Exercise directions. With both ends included, repeat exactly the lines of the entries below from the one containing "(h : (l.map" down to the one containing "intro hp j hj", and no others.

Stored items from a collection:
-- ===== PORT B =====
def consensus_communities_py_alt (all_communities : List (List (String × Int))) : List (String × Int) :=
  if all_communities = [] then [] else
  let ds := all_communities.map PySem.Dict.ofList
  -- all nodes in first-occurrence order; membership test is against the list built so far
  let nodes := ds.foldl (fun ns d => d.keys.foldl
      (fun ns n => if n ∈ ns then ns else ns ++ [n]) ns) ([] : List String)
  -- winner(node): strict-> argmax scan over the assignment sequence, multiplicity by
  -- list.count; best = None sentinel (unreachable: the sequence is nonempty here)
  let winner := fun (node : String) =>
    let assignments := ds.map (fun d => d.getD node (-1))
    ((assignments.foldl (fun (acc : Option Int × Int) c =>
        let cnt : Int := assignments.count c
        if acc.2 < cnt then (some c, cnt) else acc)
      ((none : Option Int), (0 : Int))).1).getD 0
  let vals := nodes.map winner
  let distinct := PySem.Set.ofList vals
  -- {n: sum(1 for u in distinct if u < v) for n, v in zip(nodes, vals)}
  (PySem.Dict.ofList ((nodes.zip vals).map (fun p =>
      (p.1, distinct.foldl (fun acc u => if u < p.2 then acc + 1 else acc) (0 : Int))))).items

-- ===== PRECONDITION & SPEC =====
def Spec_consensus_communities_py (all_communities : List (List (String × Int))) (out : List (String × Int)) : Prop := out = consensus_communities_py_alt all_communities
instance (all_communities : List (List (String × Int))) (out : List (String × Int)) : Decidable (Spec_consensus_communities_py all_communities out) := by unfold Spec_consensus_communities_py; infer_instance

-- ===== CLAIM (what is proved, stated in full; the proofs are below) =====
def Claim_equal_consensus_communities_py : Prop := ∀ (all_communities : List (List (String × Int))), Dom_consensus_communities_py all_communities → Spec_consensus_communities_py all_communities (consensus_communities_py all_communities)

-- ===== LEMMAS AND PROOFS =====
def gsel : Option (Int × Int) → (Int × Int) → Option (Int × Int) := fun o x =>
  match o with
  | none => some x
  | some y => if y.2 < x.2 then some x else some y

lemma head?_insertBy (x : Int × Int) (acc : List (Int × Int)) :
    (PySem.List.insertBy (fun a b => decide (b.2 < a.2)) x acc).head? = gsel acc.head? x := by
  cases acc with
  | nil => simp [PySem.List.insertBy, gsel]
  | cons y ys =>
    simp only [PySem.List.insertBy, gsel, List.head?]
    by_cases h : y.2 < x.2 <;> simp [h]

lemma head?_foldl_insertBy (l : List (Int × Int)) : ∀ (acc : List (Int × Int)),
    (List.foldl (fun acc x => PySem.List.insertBy (fun a b => decide (b.2 < a.2)) x acc) acc l).head?
      = List.foldl gsel acc.head? l := by
  induction l with
  | nil => intro acc; rfl
  | cons x xs ih =>
    intro acc
    simp only [List.foldl_cons]
    rw [ih, head?_insertBy]

lemma foldl_gsel_some (l : List (Int × Int)) : ∀ (y : Int × Int),
    ∃ w, List.foldl gsel (some y) l = some w := by
  induction l with
  | nil => intro y; exact ⟨y, rfl⟩
  | cons x xs ih =>
    intro y
    simp only [List.foldl_cons, gsel]
    by_cases h : y.2 < x.2
    · simp only [if_pos h]; exact ih x
    · simp only [if_neg h]; exact ih y

def ScanRel (a : Option Int × Int) (o : Option (Int × Int)) : Prop :=
  match o with
  | none => a = (none, 0)
  | some w => a = (some w.1, w.2) ∧ 1 ≤ w.2

lemma scan_rel (l : List (Int × Int)) (hl : ∀ p ∈ l, 1 ≤ p.2) :
    ∀ (a : Option Int × Int) (o : Option (Int × Int)), ScanRel a o →
    ScanRel (List.foldl (fun acc kv => if acc.2 < kv.2 then (some kv.1, kv.2) else acc) a l)
            (List.foldl gsel o l) := by
  induction l with
  | nil => intro a o h; exact h
  | cons x xs ih =>
    intro a o h
    have hx : 1 ≤ x.2 := hl x (by simp)
    have hxs : ∀ p ∈ xs, 1 ≤ p.2 := fun p hp => hl p (by simp [hp])
    simp only [List.foldl_cons]
    apply ih hxs
    cases o with
    | none =>
      simp only [ScanRel] at h
      subst h
      simp only [gsel]
      constructor
      · simp; omega
      · exact hx
    | some w =>
      obtain ⟨ha, hw⟩ := h
      subst ha
      simp only [gsel]
      by_cases hc : w.2 < x.2 <;> simp [ScanRel, hc] <;> omega

-- left dedup with an explicit 'seen' accumulator
def dedupL : List Int → List Int → List Int
  | _, [] => []
  | s, c :: l => if c ∈ s then dedupL s l else c :: dedupL (c :: s) l

lemma dedupL_congr : ∀ (l s s' : List Int), (∀ x, x ∈ s ↔ x ∈ s') →
    dedupL s l = dedupL s' l := by
  intro l
  induction l with
  | nil => intro s s' _; rfl
  | cons c cs ih =>
    intro s s' h
    simp only [dedupL]
    by_cases hc : c ∈ s
    · rw [if_pos hc, if_pos ((h c).mp hc)]; exact ih s s' h
    · rw [if_neg hc, if_neg (fun hx => hc ((h c).mpr hx))]
      rw [ih (c :: s) (c :: s') (by intro x; simp [h x])]

lemma update_eq_append_dedupL : ∀ (l : List Int) (s : PySem.Set Int),
    PySem.Set.update s l = s ++ dedupL s l := by
  intro l
  induction l with
  | nil => intro s; simp [PySem.Set.update_nil, dedupL]
  | cons c cs ih =>
    intro s
    rw [PySem.Set.update_cons]
    simp only [dedupL]
    by_cases hc : c ∈ s
    · rw [PySem.Set.add_of_mem hc, if_pos hc, ih]
    · rw [PySem.Set.add_of_not_mem hc, if_neg hc, ih]
      rw [dedupL_congr cs (s ++ [c]) (c :: s) (by intro x; simp; tauto)]
      simp

lemma ofList_eq_dedupL (l : List Int) : (PySem.Set.ofList l : List Int) = dedupL [] l := by
  have h := update_eq_append_dedupL l PySem.Set.empty
  simp only [PySem.Set.empty, List.nil_append] at h
  rw [PySem.Set.update_nil_left] at h
  exact h

-- duplicates are no-ops for the gsel fold (the running max already dominates them)
lemma gsel_dedup (f : Int → Int) : ∀ (l s : List Int) (o : Option (Int × Int)),
    (∀ c ∈ s, ∃ w, o = some w ∧ f c ≤ w.2) →
    List.foldl gsel o (l.map (fun c => (c, f c)))
      = List.foldl gsel o ((dedupL s l).map (fun c => (c, f c))) := by
  intro l
  induction l with
  | nil => intro s o _; rfl
  | cons c cs ih =>
    intro s o h
    simp only [dedupL, List.map_cons, List.foldl_cons]
    by_cases hc : c ∈ s
    · obtain ⟨w, rfl, hle⟩ := h c hc
      rw [if_pos hc]
      have : gsel (some w) (c, f c) = some w := by
        simp only [gsel]; rw [if_neg (by simpa using not_lt.mpr hle)]
      rw [this]
      exact ih s (some w) h
    · rw [if_neg hc]
      simp only [List.map_cons, List.foldl_cons]
      apply ih (c :: s)
      intro d hd
      cases o with
      | none =>
        simp only [gsel]
        refine ⟨(c, f c), rfl, ?_⟩
        rcases List.mem_cons.mp hd with rfl | hds
        · exact le_refl _
        · obtain ⟨w, hw, _⟩ := h d hds; exact absurd hw (by simp)
      | some w =>
        simp only [gsel]
        by_cases hlt : w.2 < (c, f c).2
        · rw [if_pos hlt]
          refine ⟨(c, f c), rfl, ?_⟩
          rcases List.mem_cons.mp hd with rfl | hds
          · exact le_refl _
          · obtain ⟨w', hw', hle'⟩ := h d hds
            have hww : w = w' := by injection hw'
            subst hww
            exact le_of_lt (lt_of_le_of_lt hle' hlt)
        · rw [if_neg hlt]
          refine ⟨w, rfl, ?_⟩
          rcases List.mem_cons.mp hd with rfl | hds
          · simpa using not_lt.mp hlt
          · obtain ⟨w', hw', hle'⟩ := h d hds
            have hww : w = w' := by injection hw'
            exact hww ▸ hle'

-- the winner of one node: A's sorted-counter head equals B's strict-> argmax scan
lemma winner_eq (as : List Int) (hne : as ≠ []) :
    ((PySem.List.sorted (PySem.Dict.counter as).items (fun p => p.2) true).headD (0, 0)).1
      = ((as.foldl (fun (acc : Option Int × Int) c =>
            if acc.2 < (as.count c : Int) then (some c, (as.count c : Int)) else acc)
          ((none : Option Int), (0 : Int))).1).getD 0 := by
  have hBfold : as.foldl (fun (acc : Option Int × Int) c =>
        if acc.2 < (as.count c : Int) then (some c, (as.count c : Int)) else acc)
        ((none : Option Int), (0 : Int))
      = (as.map (fun c => (c, (as.count c : Int)))).foldl
          (fun acc kv => if acc.2 < kv.2 then (some kv.1, kv.2) else acc)
          ((none : Option Int), (0 : Int)) := by
    rw [List.foldl_map]
  have hitems : (PySem.Dict.counter as).items
      = (dedupL [] as).map (fun c => (c, (as.count c : Int))) := by
    rw [PySem.Dict.items_counter, ofList_eq_dedupL]
  have hg : List.foldl gsel none (as.map (fun c => (c, (as.count c : Int))))
      = List.foldl gsel none ((PySem.Dict.counter as).items) := by
    rw [hitems]
    exact gsel_dedup _ as [] none (by intro c hc; simp at hc)
  obtain ⟨a0, as', rfl⟩ : ∃ a0 as', as = a0 :: as' := by
    cases as with | nil => exact absurd rfl hne | cons a b => exact ⟨a, b, rfl⟩
  set as := a0 :: as'
  obtain ⟨w, hw⟩ : ∃ w, List.foldl gsel none (as.map (fun c => (c, (as.count c : Int)))) = some w := by
    simp only [as, List.map_cons, List.foldl_cons, gsel]
    exact foldl_gsel_some _ _
  have hpos : ∀ p ∈ as.map (fun c => (c, (as.count c : Int))), 1 ≤ p.2 := by
    intro p hp
    obtain ⟨c, hc, rfl⟩ := List.mem_map.mp hp
    have := List.count_pos_iff.mpr hc
    simp only []
    omega
  have hscan := scan_rel _ hpos ((none : Option Int), (0 : Int)) none rfl
  rw [hw] at hscan
  obtain ⟨ha, _⟩ := hscan
  have hsort : (PySem.List.sorted (PySem.Dict.counter as).items (fun p => p.2) true).head? = some w := by
    rw [PySem.List.sorted_rev_eq_foldl_insertBy]
    have h2 := head?_foldl_insertBy ((PySem.Dict.counter as).items) []
    rw [h2, List.head?_nil, ← hg, hw]
  rw [hBfold, ha]
  cases hs : PySem.List.sorted (PySem.Dict.counter as).items (fun p => p.2) true with
  | nil => rw [hs] at hsort; simp at hsort
  | cons z zs =>
    rw [hs] at hsort
    simp only [List.head?] at hsort
    injection hsort with hz
    subst hz
    rfl

-- B's node-collection loop is A's set union
lemma nodes_update (l : List String) : ∀ (s : List String),
    l.foldl (fun ns n => if n ∈ ns then ns else ns ++ [n]) s = PySem.Set.update s l := by
  induction l with
  | nil => intro s; simp [PySem.Set.update_nil]
  | cons c cs ih =>
    intro s
    rw [PySem.Set.update_cons]
    simp only [List.foldl_cons]
    by_cases hc : c ∈ s
    · rw [if_pos hc, PySem.Set.add_of_mem hc, ih]
    · rw [if_neg hc, PySem.Set.add_of_not_mem hc, ih]

lemma all_nodes_nodup (ds : List (PySem.Dict String Int)) :
    ∀ (s : PySem.Set String), s.Nodup → (ds.foldl (fun s d => PySem.Set.update s d.keys) s).Nodup := by
  induction ds with
  | nil => intro s hs; exact hs
  | cons d ds ih =>
    intro s hs
    exact ih _ (PySem.Set.nodup_update s d.keys hs)

lemma zip_self_map {α β : Type} (g : α → β) (l : List α) :
    l.zip (l.map g) = l.map (fun a => (a, g a)) := by
  induction l with
  | nil => rfl
  | cons a t ih => simp [ih]

lemma items_ofList {κ ν : Type} [BEq κ] [LawfulBEq κ] (l : List (κ × ν))
    (h : (l.map Prod.fst).Nodup) : (PySem.Dict.ofList l).items = l := by
  have hrep : PySem.Dict.ofList l
      = List.foldl (fun d (a : κ × ν) => d.insert a.1 a.2) PySem.Dict.empty l := rfl
  rw [hrep, PySem.Dict.items_foldl_insert_fresh l Prod.fst Prod.snd PySem.Dict.empty
      (fun a _ => PySem.Dict.contains_empty a.1) h]
  have hemp : (PySem.Dict.empty : PySem.Dict κ ν).items = [] := rfl
  rw [hemp, List.nil_append]
  simp

-- in a strictly increasing list, the number of elements below u[j] is j
lemma countP_lt_getElem : ∀ (u : List Int), u.Pairwise (· < ·) →
    ∀ (j : Nat) (hj : j < u.length), u.countP (fun x => decide (x < u[j])) = j := by
  intro u
  induction u with
  | nil => intro _ j hj; simp at hj
  | cons a t ih =>
    intro hp j hj
    have ha : ∀ x ∈ t, a < x := fun x hx => (List.pairwise_cons.mp hp).1 x hx
    have ht : t.Pairwise (· < ·) := (List.pairwise_cons.mp hp).2
    cases j with
    | zero =>
      simp only [List.getElem_cons_zero, List.countP_cons]
      rw [List.countP_eq_zero.mpr (by intro x hx; simpa using not_lt.mpr (le_of_lt (ha x hx)))]
      simp
    | succ j' =>
      have hj' : j' < t.length := by simpa using hj
      simp only [List.getElem_cons_succ, List.countP_cons]
      have h2 : a < t[j'] := ha _ (List.getElem_mem hj')
      have key : ∀ (x : Int), a < x → List.countP (fun y => decide (y < x)) t = j' →
          (List.countP (fun y => decide (y < x)) t + if decide (a < x) = true then 1 else 0) = j' + 1 := by
        intro x hx hcnt; simp [hx, hcnt]
      exact key t[j'] h2 (ih ht j' hj')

Response box.
    (h : (l.map Prod.fst).Nodup) : (PySem.Dict.ofList l).items = l := by
  have hrep : PySem.Dict.ofList l
      = List.foldl (fun d (a : κ × ν) => d.insert a.1 a.2) PySem.Dict.empty l := rfl
  rw [hrep, PySem.Dict.items_foldl_insert_fresh l Prod.fst Prod.snd PySem.Dict.empty
      (fun a _ => PySem.Dict.contains_empty a.1) h]
  have hemp : (PySem.Dict.empty : PySem.Dict κ ν).items = [] := rfl
  rw [hemp, List.nil_append]
  simp

-- in a strictly increasing list, the number of elements below u[j] is j
lemma countP_lt_getElem : ∀ (u : List Int), u.Pairwise (· < ·) →
    ∀ (j : Nat) (hj : j < u.length), u.countP (fun x => decide (x < u[j])) = j := by
  intro u
  induction u with
  | nil => intro _ j hj; simp at hj
  | cons a t ih =>
    intro hp j hj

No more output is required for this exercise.